-- if nothing of priority below q is matched, the fold stays at least q
lemma pvFoldIn_ge (l : List (List Char × Nat)) (s : List Char) (b : Nat) (q : Nat) (hb : q ≤ b)
    (h : ∀ tp ∈ l, tp.2 < q → PySem.Chars.isIn tp.1 s = false) : q ≤ pvFoldIn l s b := by
  induction l generalizing b with
  | nil => exact hb
  | cons tp l ih =>
      rw [pvFoldIn_cons]
      by_cases hin : PySem.Chars.isIn tp.1 s = true
      · have hq : ¬ tp.2 < q := by
          intro hlt
          have := h tp (List.mem_cons_self) hlt
          rw [this] at hin; cases hin
        simp only [hin, if_true]
        exact ih (min b tp.2) (by omega) (fun tp' h' hlt => h tp' (List.mem_cons_of_mem _ h') hlt)
      · simp only [hin, Bool.false_eq_true, if_false]
        exact ih b hb (fun tp' h' hlt => h tp' (List.mem_cons_of_mem _ h') hlt)

-- pin the fold's value: some term of priority i matches, nothing below i does
lemma pvValue_eq (s : List Char) (i : Nat) (t : List Char)
    (hi8 : i ≤ 8) (hmem : (t, i) ∈ pvTerms) (hin : PySem.Chars.isIn t s = true)
    (hprev : ∀ tp ∈ pvTerms, tp.2 < i → PySem.Chars.isIn tp.1 s = false) :
    pvFoldIn pvTerms s 8 = i :=
  le_antisymm (pvFoldIn_le pvTerms s 8 t i hmem hin).2 (pvFoldIn_ge pvTerms s 8 i hi8 hprev)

──────────

_Requirement_: Pull every line containing "have" out of the material and copy it.

_Completed exercise_:
      · have hq : ¬ tp.2 < q := by
          have := h tp (List.mem_cons_self) hlt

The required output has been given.